### TASK PROMPT
Where in the data below does the word "PySem" appear? Copy every line that has it.
____
-- pv_equiv track=rewrite | github.com/arjunjyothieswarb/Leo_explore | planner/scripts/global_planner.py | thicken_walls
-- ===== SOURCE A (Python) =====
-- def thicken_walls(grid):
--     rows = len(grid)
--     if rows == 0:
--         return grid
--     cols = len(grid[0])
--
--     # 创建一个复制的grid，以避免在迭代时修改原始grid
--     new_grid = [row[:] for row in grid]
--
--     # 要修改的区域范围
--     range_to_modify = range(-2, 3)  # 从-2到2
--
--     # 查找并扩展墙壁
--     for r in range(rows):
--         for c in range(cols):
--             if grid[r][c] == 100:
--                 # 修改以当前单元格为中心的5x5区域
--                 for i in range_to_modify:
--                     for j in range_to_modify:
--                         new_r, new_c = r + i, c + j
--                         if 0 <= new_r < rows and 0 <= new_c < cols:
--                             new_grid[new_r][new_c] = 100
--
--     return new_grid
-- ===== SOURCE B (Python) =====
-- def thicken_walls(grid):
--     rows = len(grid)
--     if rows == 0:
--         return grid
--     cols = len(grid[0])
--     new_grid = [row[:] for row in grid]
--     # a cell becomes a wall iff some wall lies in its (clamped) 5x5 neighbourhood
--     for r in range(rows):
--         for c in range(cols):
--             if any(grid[r2][c2] == 100
--                    for r2 in range(max(r - 2, 0), min(r + 3, rows))
--                    for c2 in range(max(c - 2, 0), min(c + 3, cols))):
--                 new_grid[r][c] = 100
--     return new_grid
-- ===== Notes on version B (the rewrite author's own statement) =====
-- stated objective: alternative
-- what changed: Replaces A's per-wall 5x5 scatter writes by a per-cell gather: each cell checks its clamped 5x5 neighbourhood of the original grid for a wall.
import Mathlib
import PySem

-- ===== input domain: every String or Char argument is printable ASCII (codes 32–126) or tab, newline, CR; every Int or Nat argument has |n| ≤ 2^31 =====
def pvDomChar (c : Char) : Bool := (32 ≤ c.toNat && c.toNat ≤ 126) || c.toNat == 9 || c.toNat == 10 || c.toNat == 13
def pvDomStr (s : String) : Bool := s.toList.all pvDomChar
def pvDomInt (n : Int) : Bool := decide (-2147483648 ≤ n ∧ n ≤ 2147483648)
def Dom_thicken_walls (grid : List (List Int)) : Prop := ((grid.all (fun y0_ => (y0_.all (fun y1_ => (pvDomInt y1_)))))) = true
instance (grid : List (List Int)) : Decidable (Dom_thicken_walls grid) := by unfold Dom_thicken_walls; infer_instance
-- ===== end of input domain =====

-- B replaces A's per-wall 5x5 scatter writes by a per-cell gather over the clamped 5x5 neighbourhood of the original grid (alternative decomposition, same asymptotic cost).

-- ===== PORT A =====
-- Python: new_grid[new_r][new_c] = 100, guarded by 0 <= new_r < rows and 0 <= new_c < cols
def pvSet100 (rows cols : Int) (g : List (List Int)) (nr nc : Int) : List (List Int) :=
  if 0 ≤ nr ∧ nr < rows ∧ 0 ≤ nc ∧ nc < cols then
    g.modify nr.toNat (fun row => row.set nc.toNat 100)
  else g

def thicken_walls (grid : List (List Int)) : List (List Int) :=
  let rows : Int := grid.length
  if rows = 0 then grid
  else
    let cols : Int := (grid.headD []).length
    -- grid[r][c]: in range for every scanned (r, c) under Pre_, so the getD default is never consulted
    (PySem.List.pyRange 0 rows 1).foldl (fun ng r =>
      (PySem.List.pyRange 0 cols 1).foldl (fun ng c =>
        if PySem.List.pyGetD (PySem.List.pyGetD grid r []) c 0 = 100 then
          (PySem.List.pyRange (-2) 3 1).foldl (fun ng i =>
            (PySem.List.pyRange (-2) 3 1).foldl (fun ng j =>
              pvSet100 rows cols ng (r + i) (c + j)) ng) ng
        else ng) ng) grid

-- ===== PORT B =====
-- the `any(...)` window test of Source B
def pvWin (grid : List (List Int)) (rows cols r c : Int) : Bool :=
  (PySem.List.pyRange (max (r - 2) 0) (min (r + 3) rows) 1).any (fun r2 =>
    (PySem.List.pyRange (max (c - 2) 0) (min (c + 3) cols) 1).any (fun c2 =>
      PySem.List.pyGetD (PySem.List.pyGetD grid r2 []) c2 0 == 100))

-- Python: new_grid[r][c] = 100 (r, c always in range when executed)
def pvWrite100 (g : List (List Int)) (r c : Int) : List (List Int) :=
  g.modify r.toNat (fun row => row.set c.toNat 100)

def thicken_walls_alt (grid : List (List Int)) : List (List Int) :=
  let rows : Int := grid.length
  if rows = 0 then grid
  else
    let cols : Int := (grid.headD []).length
    let new_grid := grid.map (fun row => PySem.List.slice row none none)
    (PySem.List.pyRange 0 rows 1).foldl (fun ng r =>
      (PySem.List.pyRange 0 cols 1).foldl (fun ng c =>
        if pvWin grid rows cols r c then pvWrite100 ng r c else ng) ng) new_grid

-- ===== PRECONDITION & SPEC =====
-- Pre_ excludes grids in which some row is shorter than the first row: there A raises IndexError
-- when its scan reads grid[r][c] for c in range(len(grid[0])).
def Pre_thicken_walls (grid : List (List Int)) : Prop :=
  ∀ row ∈ grid, (grid.headD []).length ≤ row.length

instance (grid : List (List Int)) : Decidable (Pre_thicken_walls grid) := by
  unfold Pre_thicken_walls; infer_instance

def pvWitness_thicken_walls : List (List Int) := [[0, 100, 0], [0, 0, 0], [7, 0, 0]]

def Spec_thicken_walls (grid : List (List Int)) (out : List (List Int)) : Prop := out = thicken_walls_alt grid
instance (grid : List (List Int)) (out : List (List Int)) : Decidable (Spec_thicken_walls grid out) := by unfold Spec_thicken_walls; infer_instance

-- ===== CLAIM (what is proved, stated in full; the proofs are below) =====
def Claim_equal_thicken_walls : Prop := ∀ (grid : List (List Int)), Dom_thicken_walls grid → Pre_thicken_walls grid → Spec_thicken_walls grid (thicken_walls grid)

-- ===== LEMMAS AND PROOFS =====

-- cell access used by the proofs
def pvAt (g : List (List Int)) (r c : Nat) : Int := (g.getD r []).getD c 0

-- shape invariant: same number of rows as grid, every row of its original length
def pvShape (grid g : List (List Int)) : Prop :=
  g.length = grid.length ∧ ∀ j < grid.length, (g.getD j []).length = (grid.getD j []).length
____
### WRITTEN SOLUTION
import PySem
    (PySem.List.pyRange 0 rows 1).foldl (fun ng r =>
      (PySem.List.pyRange 0 cols 1).foldl (fun ng c =>
        if PySem.List.pyGetD (PySem.List.pyGetD grid r []) c 0 = 100 then
          (PySem.List.pyRange (-2) 3 1).foldl (fun ng i =>
            (PySem.List.pyRange (-2) 3 1).foldl (fun ng j =>
  (PySem.List.pyRange (max (r - 2) 0) (min (r + 3) rows) 1).any (fun r2 =>
    (PySem.List.pyRange (max (c - 2) 0) (min (c + 3) cols) 1).any (fun c2 =>
      PySem.List.pyGetD (PySem.List.pyGetD grid r2 []) c2 0 == 100))
    let new_grid := grid.map (fun row => PySem.List.slice row none none)
    (PySem.List.pyRange 0 rows 1).foldl (fun ng r =>
      (PySem.List.pyRange 0 cols 1).foldl (fun ng c =>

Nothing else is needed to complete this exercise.